:: Supplied data

-- the bridge between A's retro-write position and B's backward-pass value:
-- for k < n, pvFirstF arr (p+1) (arr[p]) = k exactly when p is A's pending index j = lastB arr k (arr[k])
lemma pv_key (arr : List Int) (k p : Nat) (hk : k < arr.length) (hp : p < arr.length) :
    pvFirstF arr (p + 1) (arr.getD p 0) = (k : Int) ↔ (p : Int) = pvLastB arr k (arr.getD k 0) := by
  constructor
  · intro hf
    have h0 : 0 ≤ pvFirstF arr (p + 1) (arr.getD p 0) := by rw [hf]; positivity
    have hmem := pvFirstF_mem arr (p + 1) (arr.getD p 0) h0
    rw [hf] at hmem
    simp only [Int.toNat_natCast] at hmem
    -- hmem : arr.getD k 0 = arr.getD p 0
    have hge := pvFirstF_ge arr (p + 1) (arr.getD p 0) h0
    rw [hf] at hge
    have hpk : p < k := by exact_mod_cast (by push_cast at hge; omega : (p : Int) < k)
    -- p is an occurrence of arr[k] below k, so lastB ≥ p
    have hmax : (p : Int) ≤ pvLastB arr k (arr.getD k 0) := pvLastB_max arr k _ p hpk hmem.symm
    -- lastB < k, lastB ≥ 0; let j := lastB
    set j : Int := pvLastB arr k (arr.getD k 0) with hj
    have hjlt : j < (k : Int) := pvLastB_lt arr k _
    have hj0 : 0 ≤ j := le_trans (by positivity) hmax
    have hjmem : arr.getD j.toNat 0 = arr.getD k 0 := pvLastB_mem arr k _ hj0
    -- if p < j then arr[j] = arr[p] with p+1 ≤ j < k contradicts minimality (pvFirstF = k ≤ j)
    by_contra hne
    have hplt : (p : Int) < j := lt_of_le_of_ne hmax hne
    have hjn : j.toNat < arr.length := by omega
    have := pvFirstF_min arr (p + 1) (arr.getD p 0) j.toNat (by omega) hjn (by rw [hjmem, hmem])
    rw [hf] at this
    omega
  · intro hpj
    set j : Int := pvLastB arr k (arr.getD k 0) with hj
    have hj0 : 0 ≤ j := by rw [← hpj]; positivity
    have hjmem : arr.getD j.toNat 0 = arr.getD k 0 := pvLastB_mem arr k _ hj0
    have hptoj : j.toNat = p := by omega
    rw [hptoj] at hjmem
    have hjlt : j < (k : Int) := pvLastB_lt arr k _
    have hpk : p < k := by omega
    -- arr[k] = arr[p], k ≥ p+1, so pvFirstF from p+1 is ≥ 0 and ≤ k
    obtain ⟨h0, hle⟩ := pvFirstF_min arr (p + 1) (arr.getD p 0) k (by omega) hk (by rw [hjmem])
    -- and it cannot be < k: that occurrence would contradict maximality of j = p
    set f : Int := pvFirstF arr (p + 1) (arr.getD p 0) with hfdef
    rcases lt_or_eq_of_le hle with hlt | heq
    · exfalso
      have hflt : f < (arr.length : Int) := by
        rcases pvFirstF_lt_len arr (p + 1) (arr.getD p 0) with h | h
        · exact h
        · omega
      have hfmem : arr.getD f.toNat 0 = arr.getD p 0 := pvFirstF_mem arr (p + 1) _ h0
      have hfge : (p + 1 : Int) ≤ f := by
        have := pvFirstF_ge arr (p + 1) (arr.getD p 0) h0; push_cast at this; omega
      have hmax : (f.toNat : Int) ≤ pvLastB arr k (arr.getD k 0) := by
        apply pvLastB_max arr k _ f.toNat (by omega)
        rw [hfmem, hjmem]
      rw [← hj, ← hpj] at hmax
      omega
    · exact heq

-- ==== A's loop invariant ====

def pvInitA (arr : List Int) : List Int × List Int × PySem.Dict Int Int :=
  (List.replicate arr.length (0 : Int), List.replicate arr.length (-1 : Int), PySem.Dict.empty)

def pvInvA (arr : List Int) (k : Nat) (st : List Int × List Int × PySem.Dict Int Int) : Prop :=
  st.1.length = arr.length ∧ st.2.1.length = arr.length ∧
  (∀ p, p < arr.length → st.1.getD p 0 =
      if p < k then pvLastB arr p (arr.getD p 0) else 0) ∧
  (∀ p, p < arr.length → st.2.1.getD p 0 =
      if 0 ≤ pvFirstF arr (p + 1) (arr.getD p 0) ∧ pvFirstF arr (p + 1) (arr.getD p 0) < (k : Int)
      then pvFirstF arr (p + 1) (arr.getD p 0) else -1) ∧
  (∀ x, st.2.2.getD x (-1) = pvLastB arr k x)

::::

Please give an exact copy of the lines above, beginning with the line containing "have hjn : j.toNat" and running through the line containing "have hfmem : arr.getD", and of no other lines.

Answer box.
    have hjn : j.toNat < arr.length := by omega
    have := pvFirstF_min arr (p + 1) (arr.getD p 0) j.toNat (by omega) hjn (by rw [hjmem, hmem])
    rw [hf] at this
    omega
  · intro hpj
    set j : Int := pvLastB arr k (arr.getD k 0) with hj
    have hj0 : 0 ≤ j := by rw [← hpj]; positivity
    have hjmem : arr.getD j.toNat 0 = arr.getD k 0 := pvLastB_mem arr k _ hj0
    have hptoj : j.toNat = p := by omega
    rw [hptoj] at hjmem
    have hjlt : j < (k : Int) := pvLastB_lt arr k _
    have hpk : p < k := by omega
    -- arr[k] = arr[p], k ≥ p+1, so pvFirstF from p+1 is ≥ 0 and ≤ k
    obtain ⟨h0, hle⟩ := pvFirstF_min arr (p + 1) (arr.getD p 0) k (by omega) hk (by rw [hjmem])
    -- and it cannot be < k: that occurrence would contradict maximality of j = p
    set f : Int := pvFirstF arr (p + 1) (arr.getD p 0) with hfdef
    rcases lt_or_eq_of_le hle with hlt | heq
    · exfalso
      have hflt : f < (arr.length : Int) := by
        rcases pvFirstF_lt_len arr (p + 1) (arr.getD p 0) with h | h
        · exact h
        · omega
      have hfmem : arr.getD f.toNat 0 = arr.getD p 0 := pvFirstF_mem arr (p + 1) _ h0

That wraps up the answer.